Latent diffusion architecture (the modern default)

Component	Role
Pre-trained VAE encoder	Image → compact latent code
Diffusion model	Runs reverse process in the latent space
Pre-trained VAE decoder	Latent → pixels

L11’s VAE is load-bearing here as the first-stage encoder, even though diffusion replaced VAE for direct generation.

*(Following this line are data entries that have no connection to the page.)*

-- pv_equiv track=rewrite | github.com/proger-exe/golubin-refact | src/apis/ClientsData/GoogleSheets/daily_clients_gsh_uploading.py | get_last_column
-- ===== SOURCE A (Python) =====
-- def get_last_column(letter: str) -> str:
--     if len(letter) == 1:
--         if letter == 'A':
--             return ''
--         return chr(ord(letter) - 1)
--     if letter[-1] == 'A':
--         return get_last_column(letter[: -1]) + 'Z'
--     letter = letter[:-1] + chr(ord(letter[-1]) - 1)
--     return letter
-- ===== SOURCE B (Python) =====
-- def get_last_column(letter: str) -> str:
--     chars = list(letter)
--     i = len(chars) - 1
--     while i >= 0 and chars[i] == 'A':
--         chars[i] = 'Z'
--         i -= 1
--     if i < 0:
--         return ''.join(chars[1:])
--     chars[i] = chr(ord(chars[i]) - 1)
--     return ''.join(chars)
-- ===== Notes on version B (the rewrite author's own statement) =====
-- stated objective: alternative
-- what changed: Replaces A's string-slicing recursion with a single iterative borrow loop over a char list (scan A's from the right to Z, decrement the first non-A, drop the leading char when all were A).
import Mathlib
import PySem

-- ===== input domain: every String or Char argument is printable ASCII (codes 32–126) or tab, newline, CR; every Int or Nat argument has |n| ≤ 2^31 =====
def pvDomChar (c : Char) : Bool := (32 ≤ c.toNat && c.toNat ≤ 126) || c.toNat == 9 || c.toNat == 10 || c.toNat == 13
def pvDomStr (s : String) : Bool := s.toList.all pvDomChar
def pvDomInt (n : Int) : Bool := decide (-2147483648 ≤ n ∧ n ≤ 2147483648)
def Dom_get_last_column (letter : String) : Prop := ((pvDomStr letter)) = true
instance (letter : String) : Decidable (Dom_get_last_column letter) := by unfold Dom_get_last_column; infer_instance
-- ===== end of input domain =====

-- B changes A's slicing recursion into one right-to-left borrow loop over a char list; equal return values proved for nonempty input (A raises IndexError on "").

-- ===== PORT A =====
-- A, transliterated over List Char: letter[:-1] = dropLast, letter[-1] = getLastD
-- (nonemptiness from the pattern), chr(ord c - 1) = Char.ofNat (c.toNat - 1).
-- goA [] = [] is dead code under Pre_ (Python A raises IndexError on "").
def goA : List Char → List Char
  | [] => []
  | [c] => if c = 'A' then [] else [Char.ofNat (c.toNat - 1)]
  | c1 :: c2 :: rest =>
      let l := c1 :: c2 :: rest
      if l.getLastD 'A' = 'A' then goA l.dropLast ++ ['Z']
      else l.dropLast ++ [Char.ofNat ((l.getLastD 'A').toNat - 1)]
  termination_by l => l.length
  decreasing_by simp [List.dropLast]

def get_last_column (letter : String) : String := String.mk (goA letter.toList)

-- ===== PORT B =====
-- B's while loop, transliterated as recursion over the REVERSED char list
-- (the loop walks i from the end leftwards): result is (chars after the loop
-- and the decrement, still reversed; whether a decrement happened, i.e. i ≥ 0).
def goB : List Char → List Char × Bool
  | [] => ([], false)
  | c :: rest =>
      if c = 'A' then
        let p := goB rest
        ('Z' :: p.1, p.2)
      else (Char.ofNat (c.toNat - 1) :: rest, true)

def get_last_column_alt (letter : String) : String :=
  let p := goB letter.toList.reverse
  if p.2 then String.mk p.1.reverse else String.mk (p.1.reverse.drop 1)

-- ===== PRECONDITION & SPEC =====
-- Pre_ excludes only the empty string, where Python A raises IndexError on letter[-1].
def Pre_get_last_column (letter : String) : Prop := letter ≠ ""
instance (letter : String) : Decidable (Pre_get_last_column letter) := by unfold Pre_get_last_column; infer_instance
def pvWitness_get_last_column : String := "AB"

def Spec_get_last_column (letter : String) (out : String) : Prop := out = get_last_column_alt letter
instance (letter : String) (out : String) : Decidable (Spec_get_last_column letter out) := by unfold Spec_get_last_column; infer_instance

-- ===== CLAIM (what is proved, stated in full; the proofs are below) =====
def Claim_equal_get_last_column : Prop := ∀ (letter : String), Dom_get_last_column letter → Pre_get_last_column letter → Spec_get_last_column letter (get_last_column letter)

-- ===== LEMMAS AND PROOFS =====

-- B's result, at the List Char level.
def bres (l : List Char) : List Char :=
  if (goB l.reverse).2 then (goB l.reverse).1.reverse else (goB l.reverse).1.reverse.drop 1

lemma goB_length (l : List Char) : (goB l).1.length = l.length := by
  induction l with
  | nil => simp [goB]
  | cons c rest ih => by_cases h : c = 'A' <;> simp [goB, h, ih]

lemma goA_concat (l' : List Char) (a : Char) (h : l' ≠ []) :
    goA (l' ++ [a]) =
      if a = 'A' then goA l' ++ ['Z'] else l' ++ [Char.ofNat (a.toNat - 1)] := by
  match l', h with
  | x :: xs, _ =>
    cases xs with
    | nil =>
      rw [goA.eq_def]
      simp [List.getLastD]
    | cons y ys =>
      have hsplit : (x :: y :: ys) ++ [a] = x :: y :: (ys ++ [a]) := by simp
      rw [hsplit, goA.eq_def]
      have h1 : x :: y :: (ys ++ [a]) = (x :: y :: ys) ++ [a] := by simp
      simp only [h1, List.getLastD_concat, List.dropLast_concat]

lemma main_lemma (l : List Char) (h : l ≠ []) : goA l = bres l := by
  induction l using List.reverseRecOn with
  | nil => exact absurd rfl h
  | append_singleton l' a ih =>
    by_cases hl : l' = []
    · subst hl
      rw [show ([] : List Char) ++ [a] = [a] by simp, goA.eq_def]
      by_cases ha : a = 'A' <;> simp [bres, goB, ha]
    · rw [goA_concat l' a hl]
      by_cases ha : a = 'A'
      · -- borrow case: last char is 'A'
        have hrev : (l' ++ [a]).reverse = a :: l'.reverse := by simp
        by_cases hb : (goB l'.reverse).2
        · simp [bres, goB, ha, hb, ih hl]
        · have hlen : (goB l'.reverse).1.reverse ≠ [] := by
            have := goB_length l'.reverse
            intro hcon
            have : l'.length = 0 := by
              simpa [this] using congrArg List.length hcon
            exact hl (List.eq_nil_of_length_eq_zero this)
          have hdrop :
              (('Z' :: (goB l'.reverse).1).reverse).drop 1 =
                (goB l'.reverse).1.reverse.drop 1 ++ ['Z'] := by
            rw [List.reverse_cons, List.drop_append_of_le_length]
            exact Nat.one_le_iff_ne_zero.mpr (by simpa using hlen)
          have key : goA l' = (goB l'.reverse).1.reverse.drop 1 := by
            rw [ih hl]; simp [bres, hb]
          have hres : bres (l' ++ [a]) =
              (goB l'.reverse).1.reverse.drop 1 ++ ['Z'] := by
            rw [bres, hrev,
              show goB (a :: l'.reverse) =
                ('Z' :: (goB l'.reverse).1, (goB l'.reverse).2) from by simp [goB, ha],
              if_neg hb]
            exact hdrop
          rw [hres, key, if_pos ha]
      · have hrev : (l' ++ [a]).reverse = a :: l'.reverse := by simp
        simp [bres, hrev, goB, ha]

lemma toList_ne_nil (s : String) (h : s ≠ "") : s.toList ≠ [] := by
  intro hc
  exact h (by simpa using hc)

-- ===== VERDICT (by name: the statement is the Claim_ definition above) =====
theorem get_last_column_spec : Claim_equal_get_last_column := by
  intro letter _ hpre
  unfold Spec_get_last_column get_last_column get_last_column_alt
  rw [main_lemma letter.toList (toList_ne_nil letter hpre)]
  unfold bres
  by_cases hb : (goB letter.toList.reverse).2 <;> simp [hb]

Text-to-image conditioning

Element	Detail
Cross-attention in U-Net	Image-feature positions attend to text-embedding positions
Text embedding	Typically from CLIP’s text encoder
Classifier-free guidance	Train with + without prompt; combine at inference for tunable adherence vs diversity

Three-way trade-off (this lesson + L11)

Property	VAE	GAN	Diffusion
Output quality	Slightly blurry	Sharp	Sharp / high-quality
Training stability	Stable, principled	Unstable, art	Stable, simple MSE
Mode coverage	Good	Mode-collapse risk	Good (no mode collapse)
Likelihood	ELBO bound	None	Approximate / score-based
Inference speed	Single pass (fast)	Single pass (fast)	Iterative (T steps; slow)
Conditioning quality	Possible	Possible	Excellent (text-to-image dominant)
Production use	Often as first-stage encoder	Real-time / on-device	Text-to-image; conditional generation; controlled editing

Production systems (all diffusion-based)

System	Notes
Stable Diffusion	Latent diffusion; open-source; consumer-grade
Imagen (Google)	High-resolution text-to-image
DALL-E 2 / DALL-E 3	OpenAI’s text-to-image
Midjourney	Proprietary; widely understood to be diffusion-based

Vision applications

Application	Notes
Text-to-image	The dominant use today
Image-to-image translation (text-guided)	img2img modes; instruction-based editing
Inpainting / outpainting	Conditional on surrounding region
Super-resolution	Condition on low-res input
Controlled generation	ControlNet (depth, edges, pose, etc.)
Video generation	Active research; mainstream-product-emerging

Pitfalls

Pitfall	Reality
”Diffusion is just a fancier VAE”	Structurally different; no bottleneck latent; learns noise prediction, not direct generation
β_t = predicted noise	β_t is the fixed schedule (how much noise gets added); `ε_θ(x_t, t)` is the network’s prediction
Iterative cost is fixed	DDIM, distillation, latent diffusion have dropped it dramatically; continues to drop
Diffusion = text-to-image only	The architecture is general; inpainting, super-resolution, controlled generation, video, 3D are all active
Diffusion = controversy	Technique vs application; the mechanism is general, controversies are about specific deployment choices

One-line takeaway

Diffusion reframes generation as iterative noise removal: train a network on simple MSE noise-prediction; sample by iterating from pure noise back to an image; pay iterative inference time for high-quality + stable training. Modern text-to-image systems (Stable Diffusion, Imagen, DALL-E 2/3) are all diffusion-based.